_Task description_
Below are some records; reproduce every one of them exactly.

_Excerpted data_
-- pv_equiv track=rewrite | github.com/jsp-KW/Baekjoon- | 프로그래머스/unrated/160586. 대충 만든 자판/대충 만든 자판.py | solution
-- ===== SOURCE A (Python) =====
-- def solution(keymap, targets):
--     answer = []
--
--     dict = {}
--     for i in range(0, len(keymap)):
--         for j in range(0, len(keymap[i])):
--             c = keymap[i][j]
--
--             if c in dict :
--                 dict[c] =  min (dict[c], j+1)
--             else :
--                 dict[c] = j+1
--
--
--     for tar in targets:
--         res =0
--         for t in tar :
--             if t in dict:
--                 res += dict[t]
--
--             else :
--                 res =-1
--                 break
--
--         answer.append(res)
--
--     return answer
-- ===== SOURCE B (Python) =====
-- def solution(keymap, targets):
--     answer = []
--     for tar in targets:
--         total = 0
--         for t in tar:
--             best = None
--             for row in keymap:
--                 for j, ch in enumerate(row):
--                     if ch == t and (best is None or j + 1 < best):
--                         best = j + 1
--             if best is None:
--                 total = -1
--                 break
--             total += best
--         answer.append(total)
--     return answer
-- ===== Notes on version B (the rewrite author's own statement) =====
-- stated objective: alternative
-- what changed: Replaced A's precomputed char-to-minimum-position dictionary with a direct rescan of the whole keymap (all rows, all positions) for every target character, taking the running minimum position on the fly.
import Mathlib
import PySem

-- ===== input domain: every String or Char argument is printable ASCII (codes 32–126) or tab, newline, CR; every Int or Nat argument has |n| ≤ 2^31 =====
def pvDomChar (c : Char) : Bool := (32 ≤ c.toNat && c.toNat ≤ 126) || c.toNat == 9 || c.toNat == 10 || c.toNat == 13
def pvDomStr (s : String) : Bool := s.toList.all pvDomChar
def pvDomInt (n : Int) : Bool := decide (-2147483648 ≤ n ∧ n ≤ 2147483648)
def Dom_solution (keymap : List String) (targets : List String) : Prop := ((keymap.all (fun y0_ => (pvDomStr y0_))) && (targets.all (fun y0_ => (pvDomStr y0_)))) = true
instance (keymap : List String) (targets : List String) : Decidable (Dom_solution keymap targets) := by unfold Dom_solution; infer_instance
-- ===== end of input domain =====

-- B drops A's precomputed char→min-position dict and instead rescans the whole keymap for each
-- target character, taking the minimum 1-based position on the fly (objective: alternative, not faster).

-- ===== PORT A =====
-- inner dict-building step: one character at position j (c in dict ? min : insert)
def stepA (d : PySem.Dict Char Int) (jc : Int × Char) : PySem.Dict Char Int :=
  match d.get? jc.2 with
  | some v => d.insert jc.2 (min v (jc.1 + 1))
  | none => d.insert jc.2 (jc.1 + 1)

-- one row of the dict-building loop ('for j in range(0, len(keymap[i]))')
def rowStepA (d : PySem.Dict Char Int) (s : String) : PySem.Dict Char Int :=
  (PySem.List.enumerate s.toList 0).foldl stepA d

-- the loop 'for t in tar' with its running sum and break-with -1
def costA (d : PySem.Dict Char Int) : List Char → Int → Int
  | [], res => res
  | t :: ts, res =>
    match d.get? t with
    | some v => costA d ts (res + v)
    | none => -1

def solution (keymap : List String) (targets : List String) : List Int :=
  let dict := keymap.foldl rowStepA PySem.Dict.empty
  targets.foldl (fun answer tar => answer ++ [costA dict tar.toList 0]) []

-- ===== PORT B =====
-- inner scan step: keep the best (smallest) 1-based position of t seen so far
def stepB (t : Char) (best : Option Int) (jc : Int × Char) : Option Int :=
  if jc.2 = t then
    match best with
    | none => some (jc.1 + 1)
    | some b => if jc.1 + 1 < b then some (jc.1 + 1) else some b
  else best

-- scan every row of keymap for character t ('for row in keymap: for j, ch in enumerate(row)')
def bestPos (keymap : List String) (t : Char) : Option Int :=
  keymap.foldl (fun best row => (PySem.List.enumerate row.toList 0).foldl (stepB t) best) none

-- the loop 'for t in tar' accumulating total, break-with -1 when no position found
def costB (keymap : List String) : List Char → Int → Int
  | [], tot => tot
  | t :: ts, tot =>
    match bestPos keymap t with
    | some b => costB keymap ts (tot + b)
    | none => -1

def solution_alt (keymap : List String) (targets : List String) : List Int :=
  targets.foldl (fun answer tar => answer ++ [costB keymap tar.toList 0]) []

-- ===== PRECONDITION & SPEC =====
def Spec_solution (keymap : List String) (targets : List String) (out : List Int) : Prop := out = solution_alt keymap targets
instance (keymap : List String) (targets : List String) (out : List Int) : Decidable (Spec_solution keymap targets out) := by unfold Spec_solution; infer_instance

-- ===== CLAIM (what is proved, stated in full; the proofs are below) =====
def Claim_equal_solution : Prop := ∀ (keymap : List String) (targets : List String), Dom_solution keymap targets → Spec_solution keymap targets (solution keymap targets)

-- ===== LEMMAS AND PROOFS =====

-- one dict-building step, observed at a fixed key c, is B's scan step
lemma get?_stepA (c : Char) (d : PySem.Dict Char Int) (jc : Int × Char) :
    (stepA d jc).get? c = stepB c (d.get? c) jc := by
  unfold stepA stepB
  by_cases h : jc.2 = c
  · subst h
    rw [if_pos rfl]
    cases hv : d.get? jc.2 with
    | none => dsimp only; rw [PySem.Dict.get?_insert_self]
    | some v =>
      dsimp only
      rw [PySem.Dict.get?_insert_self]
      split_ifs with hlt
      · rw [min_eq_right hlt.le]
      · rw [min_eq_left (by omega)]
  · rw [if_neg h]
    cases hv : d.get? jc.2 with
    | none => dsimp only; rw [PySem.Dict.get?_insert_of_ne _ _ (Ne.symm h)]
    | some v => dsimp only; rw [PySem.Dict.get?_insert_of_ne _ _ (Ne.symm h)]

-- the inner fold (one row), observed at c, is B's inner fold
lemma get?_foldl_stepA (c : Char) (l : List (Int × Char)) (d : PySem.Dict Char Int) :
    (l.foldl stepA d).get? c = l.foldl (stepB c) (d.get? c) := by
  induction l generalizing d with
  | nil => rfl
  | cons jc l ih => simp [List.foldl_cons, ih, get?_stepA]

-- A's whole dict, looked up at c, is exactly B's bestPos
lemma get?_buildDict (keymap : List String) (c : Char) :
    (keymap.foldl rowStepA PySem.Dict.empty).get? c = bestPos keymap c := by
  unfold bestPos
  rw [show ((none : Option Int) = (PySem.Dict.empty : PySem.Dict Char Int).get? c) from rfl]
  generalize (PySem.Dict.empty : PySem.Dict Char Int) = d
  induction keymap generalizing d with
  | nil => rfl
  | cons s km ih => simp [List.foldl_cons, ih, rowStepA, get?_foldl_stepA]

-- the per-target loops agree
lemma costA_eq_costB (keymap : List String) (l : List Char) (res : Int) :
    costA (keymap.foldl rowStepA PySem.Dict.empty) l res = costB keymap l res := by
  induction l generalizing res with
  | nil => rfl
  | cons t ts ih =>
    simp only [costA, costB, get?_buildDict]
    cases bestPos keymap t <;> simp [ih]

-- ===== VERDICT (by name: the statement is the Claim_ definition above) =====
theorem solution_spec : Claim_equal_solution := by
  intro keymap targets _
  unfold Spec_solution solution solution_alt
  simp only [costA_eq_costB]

_Task output_
-- pv_equiv track=rewrite | github.com/jsp-KW/Baekjoon- | 프로그래머스/unrated/160586. 대충 만든 자판/대충 만든 자판.py | solution
-- ===== SOURCE A (Python) =====
-- def solution(keymap, targets):
--     answer = []
--
--     dict = {}
--     for i in range(0, len(keymap)):
--         for j in range(0, len(keymap[i])):
--             c = keymap[i][j]
--
--             if c in dict :
--                 dict[c] =  min (dict[c], j+1)
--             else :
--                 dict[c] = j+1
--
--
--     for tar in targets:
--         res =0
--         for t in tar :
--             if t in dict:
--                 res += dict[t]
--
--             else :
--                 res =-1
--                 break
--
--         answer.append(res)
--
--     return answer
-- ===== SOURCE B (Python) =====
-- def solution(keymap, targets):
--     answer = []
--     for tar in targets:
--         total = 0
--         for t in tar:
--             best = None
--             for row in keymap:
--                 for j, ch in enumerate(row):
--                     if ch == t and (best is None or j + 1 < best):
--                         best = j + 1
--             if best is None:
--                 total = -1
--                 break
--             total += best
--         answer.append(total)
--     return answer
-- ===== Notes on version B (the rewrite author's own statement) =====
-- stated objective: alternative
-- what changed: Replaced A's precomputed char-to-minimum-position dictionary with a direct rescan of the whole keymap (all rows, all positions) for every target character, taking the running minimum position on the fly.
import Mathlib
import PySem

-- ===== input domain: every String or Char argument is printable ASCII (codes 32–126) or tab, newline, CR; every Int or Nat argument has |n| ≤ 2^31 =====
def pvDomChar (c : Char) : Bool := (32 ≤ c.toNat && c.toNat ≤ 126) || c.toNat == 9 || c.toNat == 10 || c.toNat == 13
def pvDomStr (s : String) : Bool := s.toList.all pvDomChar
def pvDomInt (n : Int) : Bool := decide (-2147483648 ≤ n ∧ n ≤ 2147483648)
def Dom_solution (keymap : List String) (targets : List String) : Prop := ((keymap.all (fun y0_ => (pvDomStr y0_))) && (targets.all (fun y0_ => (pvDomStr y0_)))) = true
instance (keymap : List String) (targets : List String) : Decidable (Dom_solution keymap targets) := by unfold Dom_solution; infer_instance
-- ===== end of input domain =====

-- B drops A's precomputed char→min-position dict and instead rescans the whole keymap for each
-- target character, taking the minimum 1-based position on the fly (objective: alternative, not faster).

-- ===== PORT A =====
-- inner dict-building step: one character at position j (c in dict ? min : insert)
def stepA (d : PySem.Dict Char Int) (jc : Int × Char) : PySem.Dict Char Int :=
  match d.get? jc.2 with
  | some v => d.insert jc.2 (min v (jc.1 + 1))
  | none => d.insert jc.2 (jc.1 + 1)

-- one row of the dict-building loop ('for j in range(0, len(keymap[i]))')
def rowStepA (d : PySem.Dict Char Int) (s : String) : PySem.Dict Char Int :=
  (PySem.List.enumerate s.toList 0).foldl stepA d

-- the loop 'for t in tar' with its running sum and break-with -1
def costA (d : PySem.Dict Char Int) : List Char → Int → Int
  | [], res => res
  | t :: ts, res =>
    match d.get? t with
    | some v => costA d ts (res + v)
    | none => -1

def solution (keymap : List String) (targets : List String) : List Int :=
  let dict := keymap.foldl rowStepA PySem.Dict.empty
  targets.foldl (fun answer tar => answer ++ [costA dict tar.toList 0]) []

-- ===== PORT B =====
-- inner scan step: keep the best (smallest) 1-based position of t seen so far
def stepB (t : Char) (best : Option Int) (jc : Int × Char) : Option Int :=
  if jc.2 = t then
    match best with
    | none => some (jc.1 + 1)
    | some b => if jc.1 + 1 < b then some (jc.1 + 1) else some b
  else best

-- scan every row of keymap for character t ('for row in keymap: for j, ch in enumerate(row)')
def bestPos (keymap : List String) (t : Char) : Option Int :=
  keymap.foldl (fun best row => (PySem.List.enumerate row.toList 0).foldl (stepB t) best) none

-- the loop 'for t in tar' accumulating total, break-with -1 when no position found
def costB (keymap : List String) : List Char → Int → Int
  | [], tot => tot
  | t :: ts, tot =>
    match bestPos keymap t with
    | some b => costB keymap ts (tot + b)
    | none => -1

def solution_alt (keymap : List String) (targets : List String) : List Int :=
  targets.foldl (fun answer tar => answer ++ [costB keymap tar.toList 0]) []

-- ===== PRECONDITION & SPEC =====
def Spec_solution (keymap : List String) (targets : List String) (out : List Int) : Prop := out = solution_alt keymap targets
instance (keymap : List String) (targets : List String) (out : List Int) : Decidable (Spec_solution keymap targets out) := by unfold Spec_solution; infer_instance

-- ===== CLAIM (what is proved, stated in full; the proofs are below) =====
def Claim_equal_solution : Prop := ∀ (keymap : List String) (targets : List String), Dom_solution keymap targets → Spec_solution keymap targets (solution keymap targets)

-- ===== LEMMAS AND PROOFS =====

-- one dict-building step, observed at a fixed key c, is B's scan step
lemma get?_stepA (c : Char) (d : PySem.Dict Char Int) (jc : Int × Char) :
    (stepA d jc).get? c = stepB c (d.get? c) jc := by
  unfold stepA stepB
  by_cases h : jc.2 = c
  · subst h
    rw [if_pos rfl]
    cases hv : d.get? jc.2 with
    | none => dsimp only; rw [PySem.Dict.get?_insert_self]
    | some v =>
      dsimp only
      rw [PySem.Dict.get?_insert_self]
      split_ifs with hlt
      · rw [min_eq_right hlt.le]
      · rw [min_eq_left (by omega)]
  · rw [if_neg h]
    cases hv : d.get? jc.2 with
    | none => dsimp only; rw [PySem.Dict.get?_insert_of_ne _ _ (Ne.symm h)]
    | some v => dsimp only; rw [PySem.Dict.get?_insert_of_ne _ _ (Ne.symm h)]

-- the inner fold (one row), observed at c, is B's inner fold
lemma get?_foldl_stepA (c : Char) (l : List (Int × Char)) (d : PySem.Dict Char Int) :
    (l.foldl stepA d).get? c = l.foldl (stepB c) (d.get? c) := by
  induction l generalizing d with
  | nil => rfl
  | cons jc l ih => simp [List.foldl_cons, ih, get?_stepA]

-- A's whole dict, looked up at c, is exactly B's bestPos
lemma get?_buildDict (keymap : List String) (c : Char) :
    (keymap.foldl rowStepA PySem.Dict.empty).get? c = bestPos keymap c := by
  unfold bestPos
  rw [show ((none : Option Int) = (PySem.Dict.empty : PySem.Dict Char Int).get? c) from rfl]
  generalize (PySem.Dict.empty : PySem.Dict Char Int) = d
  induction keymap generalizing d with
  | nil => rfl
  | cons s km ih => simp [List.foldl_cons, ih, rowStepA, get?_foldl_stepA]

-- the per-target loops agree
lemma costA_eq_costB (keymap : List String) (l : List Char) (res : Int) :
    costA (keymap.foldl rowStepA PySem.Dict.empty) l res = costB keymap l res := by
  induction l generalizing res with
  | nil => rfl
  | cons t ts ih =>
    simp only [costA, costB, get?_buildDict]
    cases bestPos keymap t <;> simp [ih]

-- ===== VERDICT (by name: the statement is the Claim_ definition above) =====
theorem solution_spec : Claim_equal_solution := by
  intro keymap targets _
  unfold Spec_solution solution solution_alt
  simp only [costA_eq_costB]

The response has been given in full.